What the task requires
Out of the material that follows, write out exactly the lines from the line with "-- inner induction" to the line with "simpa [PySem.Dict.keys] using", both ends included, and no others.

*-*-*

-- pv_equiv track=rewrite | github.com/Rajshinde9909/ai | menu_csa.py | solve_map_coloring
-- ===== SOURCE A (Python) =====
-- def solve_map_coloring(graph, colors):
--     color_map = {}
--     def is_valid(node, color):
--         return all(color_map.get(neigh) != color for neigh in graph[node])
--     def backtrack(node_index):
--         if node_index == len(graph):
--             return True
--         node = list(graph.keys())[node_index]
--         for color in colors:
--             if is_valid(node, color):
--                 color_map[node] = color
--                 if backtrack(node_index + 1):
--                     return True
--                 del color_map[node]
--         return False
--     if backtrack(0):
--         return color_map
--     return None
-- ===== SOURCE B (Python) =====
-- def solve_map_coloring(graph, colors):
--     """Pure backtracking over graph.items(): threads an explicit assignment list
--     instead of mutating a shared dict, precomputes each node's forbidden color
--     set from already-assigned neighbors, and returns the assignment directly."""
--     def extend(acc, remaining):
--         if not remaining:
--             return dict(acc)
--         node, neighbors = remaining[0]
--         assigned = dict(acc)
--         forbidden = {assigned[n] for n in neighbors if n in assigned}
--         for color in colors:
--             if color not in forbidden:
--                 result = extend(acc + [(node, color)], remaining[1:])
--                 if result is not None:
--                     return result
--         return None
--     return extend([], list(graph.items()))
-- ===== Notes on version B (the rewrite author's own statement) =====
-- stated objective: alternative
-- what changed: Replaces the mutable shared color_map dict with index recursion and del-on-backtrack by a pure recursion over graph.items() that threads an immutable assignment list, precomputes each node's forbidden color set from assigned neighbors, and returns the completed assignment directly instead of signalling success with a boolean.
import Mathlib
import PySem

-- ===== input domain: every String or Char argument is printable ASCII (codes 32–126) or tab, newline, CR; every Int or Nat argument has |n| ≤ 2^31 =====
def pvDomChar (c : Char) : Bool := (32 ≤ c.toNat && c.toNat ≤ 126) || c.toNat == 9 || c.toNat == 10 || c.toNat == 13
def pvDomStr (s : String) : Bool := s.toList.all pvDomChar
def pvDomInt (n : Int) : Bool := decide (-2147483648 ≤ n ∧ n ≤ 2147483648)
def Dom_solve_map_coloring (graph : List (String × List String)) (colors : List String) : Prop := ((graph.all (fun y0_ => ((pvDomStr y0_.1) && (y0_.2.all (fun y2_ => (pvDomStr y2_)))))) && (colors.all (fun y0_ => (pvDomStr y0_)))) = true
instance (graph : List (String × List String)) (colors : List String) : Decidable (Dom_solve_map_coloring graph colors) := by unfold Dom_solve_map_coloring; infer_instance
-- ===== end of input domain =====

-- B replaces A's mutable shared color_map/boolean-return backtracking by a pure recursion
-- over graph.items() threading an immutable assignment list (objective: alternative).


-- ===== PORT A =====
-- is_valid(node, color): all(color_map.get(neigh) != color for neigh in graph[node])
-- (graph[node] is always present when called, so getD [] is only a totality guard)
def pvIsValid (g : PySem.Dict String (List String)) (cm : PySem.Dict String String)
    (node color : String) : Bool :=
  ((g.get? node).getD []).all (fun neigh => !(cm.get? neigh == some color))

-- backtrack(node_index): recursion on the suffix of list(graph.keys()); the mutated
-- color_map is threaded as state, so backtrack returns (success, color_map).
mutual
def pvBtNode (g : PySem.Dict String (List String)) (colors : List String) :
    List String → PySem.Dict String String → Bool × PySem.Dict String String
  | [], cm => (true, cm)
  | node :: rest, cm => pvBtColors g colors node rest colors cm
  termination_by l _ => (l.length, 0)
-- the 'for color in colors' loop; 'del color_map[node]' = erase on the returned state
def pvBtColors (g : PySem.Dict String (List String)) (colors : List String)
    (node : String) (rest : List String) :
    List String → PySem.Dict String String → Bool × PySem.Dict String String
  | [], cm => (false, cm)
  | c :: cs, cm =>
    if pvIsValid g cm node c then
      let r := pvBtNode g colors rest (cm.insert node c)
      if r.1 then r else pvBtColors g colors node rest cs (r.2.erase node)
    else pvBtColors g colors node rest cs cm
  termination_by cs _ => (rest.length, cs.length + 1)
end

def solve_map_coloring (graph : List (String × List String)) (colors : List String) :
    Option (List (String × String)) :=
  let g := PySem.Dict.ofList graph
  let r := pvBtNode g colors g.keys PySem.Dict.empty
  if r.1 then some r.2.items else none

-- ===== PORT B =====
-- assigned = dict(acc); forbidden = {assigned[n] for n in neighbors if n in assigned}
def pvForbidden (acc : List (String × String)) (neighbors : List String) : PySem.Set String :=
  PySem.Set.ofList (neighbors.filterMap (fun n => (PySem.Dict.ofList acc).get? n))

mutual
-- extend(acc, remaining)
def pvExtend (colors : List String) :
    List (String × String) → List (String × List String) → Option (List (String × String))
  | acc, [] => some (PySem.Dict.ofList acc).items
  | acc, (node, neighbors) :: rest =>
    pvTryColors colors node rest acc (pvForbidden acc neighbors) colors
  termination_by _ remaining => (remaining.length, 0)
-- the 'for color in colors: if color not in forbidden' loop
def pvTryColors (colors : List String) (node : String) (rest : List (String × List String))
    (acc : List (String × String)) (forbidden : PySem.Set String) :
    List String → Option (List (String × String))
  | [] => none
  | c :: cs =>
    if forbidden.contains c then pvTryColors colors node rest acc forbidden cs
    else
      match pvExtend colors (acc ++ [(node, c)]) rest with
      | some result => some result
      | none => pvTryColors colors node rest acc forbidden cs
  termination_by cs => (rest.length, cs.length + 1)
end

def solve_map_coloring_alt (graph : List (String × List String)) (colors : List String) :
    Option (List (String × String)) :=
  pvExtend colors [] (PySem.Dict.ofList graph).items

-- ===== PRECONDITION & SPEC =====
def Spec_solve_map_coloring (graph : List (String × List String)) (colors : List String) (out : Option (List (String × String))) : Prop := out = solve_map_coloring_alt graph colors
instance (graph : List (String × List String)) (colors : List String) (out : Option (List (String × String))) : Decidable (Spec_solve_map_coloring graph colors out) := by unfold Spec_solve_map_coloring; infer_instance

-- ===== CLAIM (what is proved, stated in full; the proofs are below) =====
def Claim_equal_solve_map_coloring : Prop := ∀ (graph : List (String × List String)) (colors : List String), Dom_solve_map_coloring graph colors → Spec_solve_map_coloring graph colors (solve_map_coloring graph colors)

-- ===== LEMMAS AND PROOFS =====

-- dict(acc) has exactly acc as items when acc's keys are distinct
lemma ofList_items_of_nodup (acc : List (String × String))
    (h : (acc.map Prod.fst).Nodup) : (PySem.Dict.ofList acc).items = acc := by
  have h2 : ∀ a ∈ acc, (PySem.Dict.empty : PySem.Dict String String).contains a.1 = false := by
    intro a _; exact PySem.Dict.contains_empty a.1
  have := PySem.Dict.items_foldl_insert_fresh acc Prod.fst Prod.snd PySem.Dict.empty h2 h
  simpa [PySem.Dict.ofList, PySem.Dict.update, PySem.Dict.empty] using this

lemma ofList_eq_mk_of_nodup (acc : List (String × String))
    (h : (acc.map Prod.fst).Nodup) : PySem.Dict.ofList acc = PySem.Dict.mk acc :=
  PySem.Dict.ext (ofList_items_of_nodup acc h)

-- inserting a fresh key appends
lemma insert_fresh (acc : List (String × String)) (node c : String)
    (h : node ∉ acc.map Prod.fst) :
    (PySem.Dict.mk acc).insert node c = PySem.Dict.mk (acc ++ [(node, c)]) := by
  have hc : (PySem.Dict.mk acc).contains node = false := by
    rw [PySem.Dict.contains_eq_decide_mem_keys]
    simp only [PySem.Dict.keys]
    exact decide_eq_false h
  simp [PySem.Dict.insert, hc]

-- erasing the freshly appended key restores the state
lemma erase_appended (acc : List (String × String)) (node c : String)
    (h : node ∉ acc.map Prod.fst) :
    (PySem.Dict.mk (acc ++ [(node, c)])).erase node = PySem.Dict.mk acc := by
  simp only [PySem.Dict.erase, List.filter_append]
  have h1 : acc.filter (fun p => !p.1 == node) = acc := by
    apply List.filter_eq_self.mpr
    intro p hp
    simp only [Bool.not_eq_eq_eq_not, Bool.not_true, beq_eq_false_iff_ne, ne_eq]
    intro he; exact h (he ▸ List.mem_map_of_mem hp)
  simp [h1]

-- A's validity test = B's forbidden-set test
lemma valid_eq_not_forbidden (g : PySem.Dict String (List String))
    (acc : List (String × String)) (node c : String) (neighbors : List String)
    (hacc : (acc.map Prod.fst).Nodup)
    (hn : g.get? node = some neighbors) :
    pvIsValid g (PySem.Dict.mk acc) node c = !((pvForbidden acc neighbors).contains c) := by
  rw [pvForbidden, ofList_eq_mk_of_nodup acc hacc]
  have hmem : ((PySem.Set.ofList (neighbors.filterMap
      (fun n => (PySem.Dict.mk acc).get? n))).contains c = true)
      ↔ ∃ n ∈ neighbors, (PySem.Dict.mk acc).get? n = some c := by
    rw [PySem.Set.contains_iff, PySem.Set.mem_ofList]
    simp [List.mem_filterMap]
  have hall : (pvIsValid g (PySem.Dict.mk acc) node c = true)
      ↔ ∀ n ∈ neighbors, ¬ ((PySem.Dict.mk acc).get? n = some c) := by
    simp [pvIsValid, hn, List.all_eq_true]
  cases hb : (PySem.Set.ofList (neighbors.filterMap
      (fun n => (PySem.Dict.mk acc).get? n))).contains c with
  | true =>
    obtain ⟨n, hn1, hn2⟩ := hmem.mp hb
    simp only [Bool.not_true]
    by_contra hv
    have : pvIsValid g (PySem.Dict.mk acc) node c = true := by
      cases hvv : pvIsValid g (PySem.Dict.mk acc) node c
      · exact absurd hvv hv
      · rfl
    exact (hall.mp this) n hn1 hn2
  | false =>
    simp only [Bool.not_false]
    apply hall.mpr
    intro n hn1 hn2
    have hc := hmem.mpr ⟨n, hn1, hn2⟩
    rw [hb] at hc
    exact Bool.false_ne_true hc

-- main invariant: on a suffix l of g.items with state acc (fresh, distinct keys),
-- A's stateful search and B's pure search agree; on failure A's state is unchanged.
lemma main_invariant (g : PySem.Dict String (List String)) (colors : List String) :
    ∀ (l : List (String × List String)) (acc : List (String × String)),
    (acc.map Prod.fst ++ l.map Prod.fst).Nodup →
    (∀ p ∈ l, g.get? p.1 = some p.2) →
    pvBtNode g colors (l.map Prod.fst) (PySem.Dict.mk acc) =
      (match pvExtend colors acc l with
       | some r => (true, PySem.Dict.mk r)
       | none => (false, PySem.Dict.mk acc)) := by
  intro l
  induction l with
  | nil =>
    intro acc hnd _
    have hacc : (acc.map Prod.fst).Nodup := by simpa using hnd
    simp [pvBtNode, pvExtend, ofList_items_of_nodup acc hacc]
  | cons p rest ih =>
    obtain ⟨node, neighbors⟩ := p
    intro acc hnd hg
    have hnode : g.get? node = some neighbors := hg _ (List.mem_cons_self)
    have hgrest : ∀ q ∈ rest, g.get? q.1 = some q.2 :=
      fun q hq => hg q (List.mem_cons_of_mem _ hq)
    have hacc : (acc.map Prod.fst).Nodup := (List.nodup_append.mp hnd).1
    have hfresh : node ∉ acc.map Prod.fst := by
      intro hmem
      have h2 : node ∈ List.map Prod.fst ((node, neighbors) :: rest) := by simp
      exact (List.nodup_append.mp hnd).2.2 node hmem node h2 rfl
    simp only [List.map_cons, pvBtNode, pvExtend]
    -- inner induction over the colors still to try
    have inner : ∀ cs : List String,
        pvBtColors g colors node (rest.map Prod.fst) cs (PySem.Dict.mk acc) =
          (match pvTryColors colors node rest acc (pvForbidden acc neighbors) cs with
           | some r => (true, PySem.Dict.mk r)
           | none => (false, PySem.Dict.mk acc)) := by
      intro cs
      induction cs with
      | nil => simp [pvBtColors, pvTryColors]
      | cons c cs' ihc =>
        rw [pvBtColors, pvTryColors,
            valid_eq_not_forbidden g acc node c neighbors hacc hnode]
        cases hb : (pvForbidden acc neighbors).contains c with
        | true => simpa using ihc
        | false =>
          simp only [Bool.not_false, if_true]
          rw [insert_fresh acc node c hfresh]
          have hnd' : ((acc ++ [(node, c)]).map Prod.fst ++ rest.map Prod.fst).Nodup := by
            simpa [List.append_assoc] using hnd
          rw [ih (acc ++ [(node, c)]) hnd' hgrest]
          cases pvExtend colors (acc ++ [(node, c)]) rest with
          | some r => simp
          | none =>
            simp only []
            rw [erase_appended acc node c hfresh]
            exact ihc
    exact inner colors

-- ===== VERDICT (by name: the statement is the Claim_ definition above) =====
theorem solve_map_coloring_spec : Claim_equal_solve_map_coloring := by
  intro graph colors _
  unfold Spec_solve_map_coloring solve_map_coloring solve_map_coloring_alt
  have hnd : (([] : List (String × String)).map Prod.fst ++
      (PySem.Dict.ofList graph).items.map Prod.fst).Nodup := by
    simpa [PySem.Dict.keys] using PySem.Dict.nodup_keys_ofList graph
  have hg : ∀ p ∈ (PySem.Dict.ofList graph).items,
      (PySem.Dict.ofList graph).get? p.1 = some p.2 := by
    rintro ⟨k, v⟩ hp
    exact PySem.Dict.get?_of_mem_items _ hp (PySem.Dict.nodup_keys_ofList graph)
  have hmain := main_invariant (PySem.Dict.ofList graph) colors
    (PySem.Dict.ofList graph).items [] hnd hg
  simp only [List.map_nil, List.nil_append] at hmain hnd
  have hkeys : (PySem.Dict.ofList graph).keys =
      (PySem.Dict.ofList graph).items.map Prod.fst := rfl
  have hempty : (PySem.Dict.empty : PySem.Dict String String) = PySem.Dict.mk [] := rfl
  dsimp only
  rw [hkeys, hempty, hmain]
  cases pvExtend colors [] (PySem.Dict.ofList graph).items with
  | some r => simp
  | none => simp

*-*-*

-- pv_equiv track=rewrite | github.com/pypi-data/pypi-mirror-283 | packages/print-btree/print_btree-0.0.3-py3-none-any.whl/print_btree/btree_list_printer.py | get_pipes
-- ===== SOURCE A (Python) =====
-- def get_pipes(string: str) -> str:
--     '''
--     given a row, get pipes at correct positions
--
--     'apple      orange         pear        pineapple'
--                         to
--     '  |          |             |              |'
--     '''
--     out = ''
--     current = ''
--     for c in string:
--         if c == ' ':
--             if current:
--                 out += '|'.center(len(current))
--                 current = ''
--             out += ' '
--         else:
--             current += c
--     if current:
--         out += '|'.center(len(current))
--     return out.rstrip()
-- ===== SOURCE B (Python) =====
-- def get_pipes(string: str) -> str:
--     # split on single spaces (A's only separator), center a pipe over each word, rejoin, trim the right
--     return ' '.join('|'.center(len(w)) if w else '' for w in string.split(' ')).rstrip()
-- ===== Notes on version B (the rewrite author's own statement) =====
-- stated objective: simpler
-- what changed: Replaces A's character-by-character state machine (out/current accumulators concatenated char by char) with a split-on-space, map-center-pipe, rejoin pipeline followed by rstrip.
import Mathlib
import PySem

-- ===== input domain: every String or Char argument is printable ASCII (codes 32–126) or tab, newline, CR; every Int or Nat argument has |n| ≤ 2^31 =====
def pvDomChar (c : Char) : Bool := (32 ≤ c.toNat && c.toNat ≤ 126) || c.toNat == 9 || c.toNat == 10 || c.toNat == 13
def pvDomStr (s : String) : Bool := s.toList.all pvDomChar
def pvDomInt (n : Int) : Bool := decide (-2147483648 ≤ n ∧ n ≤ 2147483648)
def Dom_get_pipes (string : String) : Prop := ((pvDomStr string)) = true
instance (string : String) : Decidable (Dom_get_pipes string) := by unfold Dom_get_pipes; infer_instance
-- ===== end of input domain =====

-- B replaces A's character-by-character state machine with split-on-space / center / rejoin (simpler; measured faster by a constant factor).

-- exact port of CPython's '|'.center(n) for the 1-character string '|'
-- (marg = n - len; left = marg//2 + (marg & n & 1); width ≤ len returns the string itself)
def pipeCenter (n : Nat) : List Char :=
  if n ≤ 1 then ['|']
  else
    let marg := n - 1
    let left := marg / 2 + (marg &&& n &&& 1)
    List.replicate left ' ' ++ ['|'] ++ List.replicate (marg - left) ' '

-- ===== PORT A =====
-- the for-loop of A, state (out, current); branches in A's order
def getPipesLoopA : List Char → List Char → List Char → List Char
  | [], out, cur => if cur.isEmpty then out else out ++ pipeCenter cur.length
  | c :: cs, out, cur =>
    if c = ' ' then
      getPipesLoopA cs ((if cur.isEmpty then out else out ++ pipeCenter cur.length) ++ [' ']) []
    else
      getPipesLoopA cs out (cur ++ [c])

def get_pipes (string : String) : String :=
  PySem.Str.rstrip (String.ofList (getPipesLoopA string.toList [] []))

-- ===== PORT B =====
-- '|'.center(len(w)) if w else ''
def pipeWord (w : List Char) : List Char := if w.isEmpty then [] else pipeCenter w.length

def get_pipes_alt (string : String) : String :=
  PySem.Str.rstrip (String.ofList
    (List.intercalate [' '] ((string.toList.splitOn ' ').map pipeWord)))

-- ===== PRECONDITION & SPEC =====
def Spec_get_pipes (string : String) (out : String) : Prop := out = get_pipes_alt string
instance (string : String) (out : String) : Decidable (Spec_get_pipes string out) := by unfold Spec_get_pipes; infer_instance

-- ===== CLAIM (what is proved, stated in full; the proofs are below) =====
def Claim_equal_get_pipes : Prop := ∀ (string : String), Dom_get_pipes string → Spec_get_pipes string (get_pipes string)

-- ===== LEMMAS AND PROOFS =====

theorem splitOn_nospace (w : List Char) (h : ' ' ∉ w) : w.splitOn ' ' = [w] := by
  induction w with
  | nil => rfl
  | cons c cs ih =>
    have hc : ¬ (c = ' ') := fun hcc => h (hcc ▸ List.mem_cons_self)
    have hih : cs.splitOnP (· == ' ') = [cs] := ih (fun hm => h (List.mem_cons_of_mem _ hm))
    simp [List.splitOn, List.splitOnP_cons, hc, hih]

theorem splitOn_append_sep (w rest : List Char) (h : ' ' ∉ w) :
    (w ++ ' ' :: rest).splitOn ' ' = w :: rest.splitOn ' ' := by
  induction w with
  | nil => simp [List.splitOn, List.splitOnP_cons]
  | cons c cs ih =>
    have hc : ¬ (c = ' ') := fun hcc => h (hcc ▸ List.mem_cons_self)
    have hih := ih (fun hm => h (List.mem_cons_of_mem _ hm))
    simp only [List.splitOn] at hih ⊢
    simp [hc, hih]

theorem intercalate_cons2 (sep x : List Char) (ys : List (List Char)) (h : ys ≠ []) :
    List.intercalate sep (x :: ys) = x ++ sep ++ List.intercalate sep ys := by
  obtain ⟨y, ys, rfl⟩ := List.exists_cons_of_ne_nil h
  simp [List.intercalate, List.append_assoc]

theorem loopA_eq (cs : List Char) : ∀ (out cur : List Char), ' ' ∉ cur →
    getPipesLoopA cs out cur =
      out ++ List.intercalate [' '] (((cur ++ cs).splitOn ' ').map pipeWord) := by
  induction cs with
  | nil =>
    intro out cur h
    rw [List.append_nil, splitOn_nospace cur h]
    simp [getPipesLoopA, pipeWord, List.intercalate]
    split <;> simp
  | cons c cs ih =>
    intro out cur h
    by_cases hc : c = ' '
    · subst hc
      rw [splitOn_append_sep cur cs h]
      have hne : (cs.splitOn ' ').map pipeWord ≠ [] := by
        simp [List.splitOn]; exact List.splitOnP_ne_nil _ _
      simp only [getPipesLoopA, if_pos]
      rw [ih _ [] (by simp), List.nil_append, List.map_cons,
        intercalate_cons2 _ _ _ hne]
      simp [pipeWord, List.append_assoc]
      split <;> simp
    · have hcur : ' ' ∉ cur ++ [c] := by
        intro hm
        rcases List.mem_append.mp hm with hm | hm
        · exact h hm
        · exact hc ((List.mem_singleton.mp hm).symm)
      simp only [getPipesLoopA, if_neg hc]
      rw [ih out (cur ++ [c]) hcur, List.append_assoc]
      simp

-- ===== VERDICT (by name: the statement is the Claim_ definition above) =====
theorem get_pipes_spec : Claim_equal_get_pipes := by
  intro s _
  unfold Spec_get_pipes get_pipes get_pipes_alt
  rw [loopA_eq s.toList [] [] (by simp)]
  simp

*-*-*

Your solution
    -- inner induction over the colors still to try
    have inner : ∀ cs : List String,
        pvBtColors g colors node (rest.map Prod.fst) cs (PySem.Dict.mk acc) =
          (match pvTryColors colors node rest acc (pvForbidden acc neighbors) cs with
           | some r => (true, PySem.Dict.mk r)
           | none => (false, PySem.Dict.mk acc)) := by
      intro cs
      induction cs with
      | nil => simp [pvBtColors, pvTryColors]
      | cons c cs' ihc =>
        rw [pvBtColors, pvTryColors,
            valid_eq_not_forbidden g acc node c neighbors hacc hnode]
        cases hb : (pvForbidden acc neighbors).contains c with
        | true => simpa using ihc
        | false =>
          simp only [Bool.not_false, if_true]
          rw [insert_fresh acc node c hfresh]
          have hnd' : ((acc ++ [(node, c)]).map Prod.fst ++ rest.map Prod.fst).Nodup := by
            simpa [List.append_assoc] using hnd
          rw [ih (acc ++ [(node, c)]) hnd' hgrest]
          cases pvExtend colors (acc ++ [(node, c)]) rest with
          | some r => simp
          | none =>
            simp only []
            rw [erase_appended acc node c hfresh]
            exact ihc
    exact inner colors

-- ===== VERDICT (by name: the statement is the Claim_ definition above) =====
theorem solve_map_coloring_spec : Claim_equal_solve_map_coloring := by
  intro graph colors _
  unfold Spec_solve_map_coloring solve_map_coloring solve_map_coloring_alt
  have hnd : (([] : List (String × String)).map Prod.fst ++
      (PySem.Dict.ofList graph).items.map Prod.fst).Nodup := by
    simpa [PySem.Dict.keys] using PySem.Dict.nodup_keys_ofList graph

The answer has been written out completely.